Pour marquer cet événement, une exposition au Musée de Metz et une soirée de gala ont été organisées. Pour retracer cette formidable épopée du sport français, une exposition retrace l’histoire du club et son parcours au musée de la Cour d’or à Metz du 12 mars au 26 mai. Depuis plus de dix ans maintenant, les Dragonnes nous surprennent régulièrement en investissant des lieux emblématiques de la ville de Metz : après avoir organisé des soirées de présentation de l’équipe à l’Opéra-théâtre, à la cathédrale, sur le Plan d’eau… Metz Handball investit cette fois le Musée de la Cour d’Or pour un retour sur les 60 années qui ont fait ce club.
Metz Handball est avant tout une formidable aventure humaine. Le club, qui n’a cessé de grandir et de se professionnaliser, fête mardi 11 mars ses 60 ans.
Les Premières Heures de Gloire : Des Années 80 aux Années 2000
L'histoire du Metz Handball est intimement liée à l'essor du handball féminin en France. Dans les années 90, le club a connu ses premiers succès majeurs, remportant son premier titre de champion de France en 1989 grâce notamment à Corinne Zvunka, épouse d'Olivier Krumbholz.
Ce dernier a mené l'équipe à la victoire, remportant cinq titres jusqu'en 1995, avant de se consacrer aux équipes de France junior puis senior. Olivier Krumbholz a quitté l’ASPTT Metz pour se consacrer à l’équipe de France junior, puis à l’équipe senior en 1998 et les résultats ont suivi la courbe de progression de Metz.

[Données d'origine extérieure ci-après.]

-- pv_equiv track=rewrite | github.com/chaosdevil/leetcode-problem-solving | graphs/circle_words_set.py | checkArrangement
-- ===== SOURCE A (Python) =====
-- CHAR_SIZE = 128
--
-- class Graph:
--     def __init__(self, N, edges=[]):
--         # resize the list to hold `N` elements
--         self.adj = [[] for _ in range(N)]
--
--         # add an edge from source to destination
--         for edge in edges:
--             self.addEdge(edge[0], edge[1])
--
--     # Function to add an edge `u —> v` to the graph
--     # and update in-degree for each edge
--     def addEdge(self, u, v):
--         self.adj[u].append(v)
--
-- def DFS(graph, v, discovered):
--     discovered[v] = True        # mark the current node as discovered
--
--     # do for every edge `v —> u`
--     for u in graph.adj[v]:
--         if not discovered[u]:   # `u` is not discovered
--             DFS(graph, u, discovered)
--
-- def transpose(graph, N):
--     g = Graph(N)
--
--     # for every edge `u —> v`, create a reverse edge `v —> u`
--     for u in range(N):
--         for v in graph.adj[u]:
--             g.addEdge(v, u)
--
--     return g
--
-- def isdiscovered(graph, discovered):
--     for i in range(len(discovered)):
--         if len(graph.adj[i]) and not discovered[i]:
--             return False
--     return True
--
-- def isSC(graph, N):
--
--     # keep track of all previously discovered vertices
--     discovered = [False] * N
--
--     # start DFS from the first vertex `i` with a non-zero degree
--     for i in range(N):
--         if len(graph.adj[i]):
--             DFS(graph, i, discovered)
--             break
--
--     # return false if DFS could not explore all non-isolated vertices
--     if not isdiscovered(graph, discovered):
--         return False
--
--     # reset the discovered vertices array for another DFS call
--     discovered[:] = [False] * N
--
--     # create a transpose graph with the direction of every edge reversed
--     g = transpose(graph, N)
--
--     # perform DFS on the transpose graph using the same starting vertex `i`
--     DFS(g, i, discovered)
--
--     # check if the second DFS also explored all non-isolated vertices
--     return isdiscovered(g, discovered)
--
-- def checkArrangement(words):
--
--     # create a directed graph with the same number of nodes as the alphabet size
--     graph = Graph(CHAR_SIZE)
--
--     # create an empty array to store in-degree for each vertex
--     # assign in-degree 0 to each vertex
--     indegree = [0] * CHAR_SIZE
--
--     # process each word
--     for s in words:
--         src = ord(s[0])
--         dest = ord(s[-1])
--
--         # add an edge to the graph from the first character to the last character
--         graph.addEdge(src, dest)
--
--         # increment the in-degree of the destination vertex by 1
--         indegree[dest] += 1
--
--     '''
--         If the constructed graph has an Eulerian cycle, only then can the given words
--         be rearranged to form a circle
--     '''
--
--     # 1. Check if every vertex has the same in-degree and out-degree
--     for i in range(CHAR_SIZE):
--         if len(graph.adj[i]) != indegree[i]:
--             return False
--
--     # 2. Check if all non-isolated vertices belong to a single
--     # strongly connected component
--     return isSC(graph, CHAR_SIZE)
-- ===== SOURCE B (Python) =====
-- # B: same edge construction and balance check, but strong connectivity tested with
-- # iterative BFS-style closures (forward and on a directly-built reverse graph)
-- # instead of Kosaraju's recursive double DFS.
-- CHAR_SIZE = 128
--
-- def checkArrangement(words):
--     edges = [(ord(s[0]), ord(s[-1])) for s in words]
--
--     adj = [[] for _ in range(CHAR_SIZE)]
--     indeg = [0] * CHAR_SIZE
--     for a, b in edges:
--         adj[a].append(b)
--         indeg[b] += 1
--
--     # Eulerian-cycle degree condition
--     if any(len(adj[i]) != indeg[i] for i in range(CHAR_SIZE)):
--         return False
--
--     starts = [v for v in range(CHAR_SIZE) if adj[v]]
--     if not starts:
--         return True
--     i = starts[0]
--
--     radj = [[] for _ in range(CHAR_SIZE)]
--     for a, b in edges:
--         radj[b].append(a)
--
--     def closure(g, start):
--         # bounded fixed-point iteration: 128 rounds suffice on <= 128 vertices
--         seen = [False] * CHAR_SIZE
--         seen[start] = True
--         for _ in range(CHAR_SIZE):
--             new = seen[:]
--             for v in range(CHAR_SIZE):
--                 if seen[v]:
--                     for u in g[v]:
--                         new[u] = True
--             seen = new
--         return seen
--
--     fwd = closure(adj, i)
--     bwd = closure(radj, i)
--     return all(fwd[v] and bwd[v] for v in starts)
-- ===== Notes on version B (the rewrite author's own statement) =====
-- stated objective: alternative
-- what changed: The Kosaraju-style strong-connectivity test (recursive DFS, explicit graph transposition by vertex scan, second recursive DFS) is replaced by two iterative BFS-style fixed-point closures over a seen-flag list (forward, and backward on a reverse-adjacency list built directly from the edge list), combined into a single all() over the non-isolated vertices.
import Mathlib
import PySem

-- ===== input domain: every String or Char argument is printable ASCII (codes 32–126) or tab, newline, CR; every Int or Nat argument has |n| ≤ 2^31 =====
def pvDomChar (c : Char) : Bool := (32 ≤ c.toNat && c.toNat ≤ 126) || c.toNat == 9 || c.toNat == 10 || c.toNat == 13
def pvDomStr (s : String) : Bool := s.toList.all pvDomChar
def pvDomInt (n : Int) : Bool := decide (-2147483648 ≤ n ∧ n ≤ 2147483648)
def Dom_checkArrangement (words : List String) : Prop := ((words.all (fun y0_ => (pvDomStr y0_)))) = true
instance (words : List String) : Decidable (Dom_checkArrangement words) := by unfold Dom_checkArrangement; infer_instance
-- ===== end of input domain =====
-- pv_equiv track=rewrite | github.com/Peijin-Jiang/wind_dMFA | offshore_env_impact.py | aggregate_seq
-- ===== SOURCE A (Python) =====
-- def aggregate_seq(seq, time):
--     seq_, time_ = [0, 0, 0], ['2020-2030', '2030-2040', '2040-2050']
--
--     for i in range(len(seq)):
--         if time[i] < 2030:
--             seq_[0] += seq[i]
--         elif time[i] < 2040:
--             seq_[1] += seq[i]
--         else:
--             seq_[2] += seq[i]
--     return seq_, time_
-- ===== SOURCE B (Python) =====
-- def aggregate_seq(seq, time):
--     seq_0 = sum(seq[i] for i in range(len(seq)) if time[i] < 2030)
--     seq_1 = sum(seq[i] for i in range(len(seq)) if 2030 <= time[i] < 2040)
--     seq_2 = sum(seq[i] for i in range(len(seq)) if time[i] >= 2040)
--     return [seq_0, seq_1, seq_2], ['2020-2030', '2030-2040', '2040-2050']
-- ===== Notes on version B (the rewrite author's own statement) =====
-- stated objective: alternative
-- what changed: Replaces the single interleaved three-way bucketing loop over a mutable list with three independent filtered sum-comprehensions, one per decade bucket.
import Mathlib
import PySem

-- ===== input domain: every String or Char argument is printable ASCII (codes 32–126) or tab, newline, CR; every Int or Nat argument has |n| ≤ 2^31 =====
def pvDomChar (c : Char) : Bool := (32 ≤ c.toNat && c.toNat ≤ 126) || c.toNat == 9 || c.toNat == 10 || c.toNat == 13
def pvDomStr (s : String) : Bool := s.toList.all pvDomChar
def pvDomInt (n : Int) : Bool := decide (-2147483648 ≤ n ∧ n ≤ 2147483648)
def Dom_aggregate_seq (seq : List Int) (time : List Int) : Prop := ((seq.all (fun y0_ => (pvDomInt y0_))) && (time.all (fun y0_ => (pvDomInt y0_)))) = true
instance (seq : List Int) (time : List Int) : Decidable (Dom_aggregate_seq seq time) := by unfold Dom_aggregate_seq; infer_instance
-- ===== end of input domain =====

-- B replaces A's single interleaved three-way bucketing loop with three independent
-- filtered sums, one per decade bucket (objective: alternative decomposition; same cost).

-- ===== PORT A =====
-- one loop over range(len(seq)), three mutable accumulators (seq_[0..2]); time[i] total via getD 0, in range under Pre_
def aggregate_seq (seq : List Int) (time : List Int) : List Int × List String :=
  let s := (PySem.List.pyRange 0 seq.length 1).foldl (fun st i =>
    let t := PySem.List.pyGetD time i 0
    let v := PySem.List.pyGetD seq i 0
    if t < 2030 then (st.1 + v, st.2.1, st.2.2)
    else if t < 2040 then (st.1, st.2.1 + v, st.2.2)
    else (st.1, st.2.1, st.2.2 + v)) (0, 0, 0)
  ([s.1, s.2.1, s.2.2], ["2020-2030", "2030-2040", "2040-2050"])

-- ===== PORT B =====
-- sum(seq[i] for i in range(len(seq)) if p(time[i]))
def pvBucketSum (seq : List Int) (time : List Int) (p : Int → Bool) : Int :=
  ((((PySem.List.pyRange 0 seq.length 1).filter
      (fun i => p (PySem.List.pyGetD time i 0))).map
      (fun i => PySem.List.pyGetD seq i 0)).sum)

def aggregate_seq_alt (seq : List Int) (time : List Int) : List Int × List String :=
  let seq_0 := pvBucketSum seq time (fun t => t < 2030)
  let seq_1 := pvBucketSum seq time (fun t => 2030 ≤ t && t < 2040)
  let seq_2 := pvBucketSum seq time (fun t => 2040 ≤ t)
  ([seq_0, seq_1, seq_2], ["2020-2030", "2030-2040", "2040-2050"])

-- ===== PRECONDITION & SPEC =====
-- A raises IndexError (time[i]) whenever time is shorter than seq; exactly those inputs are excluded.
def Pre_aggregate_seq (seq : List Int) (time : List Int) : Prop := seq.length ≤ time.length
instance (seq : List Int) (time : List Int) : Decidable (Pre_aggregate_seq seq time) := by unfold Pre_aggregate_seq; infer_instance
def pvWitness_aggregate_seq : List Int × List Int := ([1, 2, 3], [2025, 2035, 2045])

def Spec_aggregate_seq (seq : List Int) (time : List Int) (out : List Int × List String) : Prop := out = aggregate_seq_alt seq time
instance (seq : List Int) (time : List Int) (out : List Int × List String) : Decidable (Spec_aggregate_seq seq time out) := by unfold Spec_aggregate_seq; infer_instance

-- ===== CLAIM (what is proved, stated in full; the proofs are below) =====
def Claim_equal_aggregate_seq : Prop := ∀ (seq : List Int) (time : List Int), Dom_aggregate_seq seq time → Pre_aggregate_seq seq time → Spec_aggregate_seq seq time (aggregate_seq seq time)

-- ===== LEMMAS AND PROOFS =====

-- A's single fold splits into the three filtered sums, for any index list and any start accumulators.
theorem pv_fold_split (time : List Int) (g : Int → Int) (l : List Int) (a b c : Int) :
    l.foldl (fun st i =>
        let t := PySem.List.pyGetD time i 0
        let v := g i
        if t < 2030 then (st.1 + v, st.2.1, st.2.2)
        else if t < 2040 then (st.1, st.2.1 + v, st.2.2)
        else (st.1, st.2.1, st.2.2 + v)) (a, b, c)
    = (a + ((l.filter (fun i => PySem.List.pyGetD time i 0 < 2030)).map g).sum,
       b + ((l.filter (fun i => (2030 ≤ PySem.List.pyGetD time i 0) && (PySem.List.pyGetD time i 0 < 2040))).map g).sum,
       c + ((l.filter (fun i => 2040 ≤ PySem.List.pyGetD time i 0)).map g).sum) := by
  induction l generalizing a b c with
  | nil => simp
  | cons x xs ih =>
    simp only [List.foldl_cons, List.filter_cons]
    by_cases h1 : PySem.List.pyGetD time x 0 < 2030
    · simp [h1, ih, show ¬ (2030 ≤ PySem.List.pyGetD time x 0) by omega,
        show ¬ (2040 ≤ PySem.List.pyGetD time x 0) by omega, add_assoc]
    · by_cases h2 : PySem.List.pyGetD time x 0 < 2040
      · simp [h1, h2, ih, show (2030 ≤ PySem.List.pyGetD time x 0) by omega,
          show ¬ (2040 ≤ PySem.List.pyGetD time x 0) by omega, add_assoc]
      · simp [h1, h2, ih, show (2040 ≤ PySem.List.pyGetD time x 0) by omega, add_assoc]

-- ===== VERDICT (by name: the statement is the Claim_ definition above) =====
theorem aggregate_seq_spec : Claim_equal_aggregate_seq := by
  intro seq time _ _
  unfold Spec_aggregate_seq aggregate_seq aggregate_seq_alt pvBucketSum
  rw [pv_fold_split]
  simp
-- pv_equiv track=rewrite | github.com/Minerstove/Python | cs11/Prac9/Prac9m.py | spread_d
-- ===== SOURCE A (Python) =====
-- def spread_d(d, grid):
--     listed_grid = list(list(row) for row in grid)
--
--     sculk_coords = set()
--     for y in range(len(listed_grid)):
--         for x in range(len(listed_grid[y])):
--             if listed_grid[y][x] == "X":
--                 sculk_coords.add((x, y))
--
--     for _ in range(d):
--         new_sculk_coords = set()
--
--         for x, y in sculk_coords:
--             for nx, ny in ((x-1,y), (x+1,y), (x,y-1), (x,y+1)):
--                 if 0 <= ny < len(listed_grid) and 0 <= nx < len(listed_grid[ny]):
--                     if listed_grid[ny][nx] != "#" and listed_grid[ny][nx] != "X":
--                         listed_grid[ny][nx] = "X"
--                         new_sculk_coords.add((nx,ny))
--
--         sculk_coords = new_sculk_coords
--         if not sculk_coords:
--             break
--
--     return ["".join(row) for row in listed_grid]
-- ===== SOURCE B (Python) =====
-- def spread_d(d, grid):
--     # Synchronous whole-grid relaxation: instead of maintaining frontier sets,
--     # each step rebuilds the grid, turning every non-'#', non-'X' cell that has
--     # an 'X' among its four in-bounds neighbours into 'X'; stop early when a
--     # step changes nothing.
--     rows = [list(r) for r in grid]
--
--     def has_x_neighbor(y, x):
--         row = rows[y]
--         if x > 0 and row[x - 1] == 'X':
--             return True
--         if x + 1 < len(row) and row[x + 1] == 'X':
--             return True
--         if y > 0 and x < len(rows[y - 1]) and rows[y - 1][x] == 'X':
--             return True
--         if y + 1 < len(rows) and x < len(rows[y + 1]) and rows[y + 1][x] == 'X':
--             return True
--         return False
--
--     steps = 0
--     while steps < d:
--         new_rows = [['X' if c != '#' and c != 'X' and has_x_neighbor(y, x) else c
--                      for x, c in enumerate(row)]
--                     for y, row in enumerate(rows)]
--         if new_rows == rows:
--             break
--         rows = new_rows
--         steps += 1
--
--     return [''.join(r) for r in rows]
-- ===== Notes on version B (the rewrite author's own statement) =====
-- stated objective: alternative
-- what changed: A keeps a frontier set of sculk coordinates and mutates the grid cell-by-cell from the frontier each step; B drops the sets entirely and instead rebuilds the whole grid each step with a synchronous pass that turns every free cell with an 'X' neighbour into 'X', stopping when a pass changes nothing.
import Mathlib
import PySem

Au début des années 2000, malgré le départ de plusieurs joueuses cadres vers l'étranger, l'ASPTT Metz a su maintenir son niveau et rivaliser avec Besançon, engrangeant de nouveaux titres. Entre 1999 et 2009, les Messines n'ont laissé échapper que deux titres de champion de France.
Bertrand François, un autre Messin, a pris la relève d'Olivier Krumbholz et a poursuivi la moisson de titres jusqu'en 2010, à l'exception d'une parenthèse en 2003.
Olivier Krumbholz, artisan des premiers titres du Metz Handball.
L'Ère Moderne : Metz Handball et la Quête de l'Excellence Européenne
En 2001, Les Arènes voient le jour et peuvent accueillir spectacles, concerts et manifestations sportives dans l’avenue Louis-le-Débonnaire, au bout du parc de la Seille devenu depuis Les Jardins Jean-Marie-Pelt. L’inauguration a lieu le 7 février 2002, après des travaux réalisés par Demathieu Bard.
En 2010, le club est devenu officiellement le Metz Handball. Cependant, après avoir remercié Bertrand François, estimé responsable de nombreux échecs à l'échelle continentale, le club a connu une période de transition.
À partir de 2017, une nouvelle dynamique collective s'est mise en place. Metz a enchaîné les titres de championnes de France, confortant sa place parmi les meilleurs clubs européens.
Lorsque l’on examine le palmarès de Metz Handball, outre l’aspect quantitatif qui est impressionnant et unique, la constance et la régularité de cette présence au plus haut-niveau marque également l’observateur. 26 titres de champion de France, certes, mais sur une durée de 35 saisons.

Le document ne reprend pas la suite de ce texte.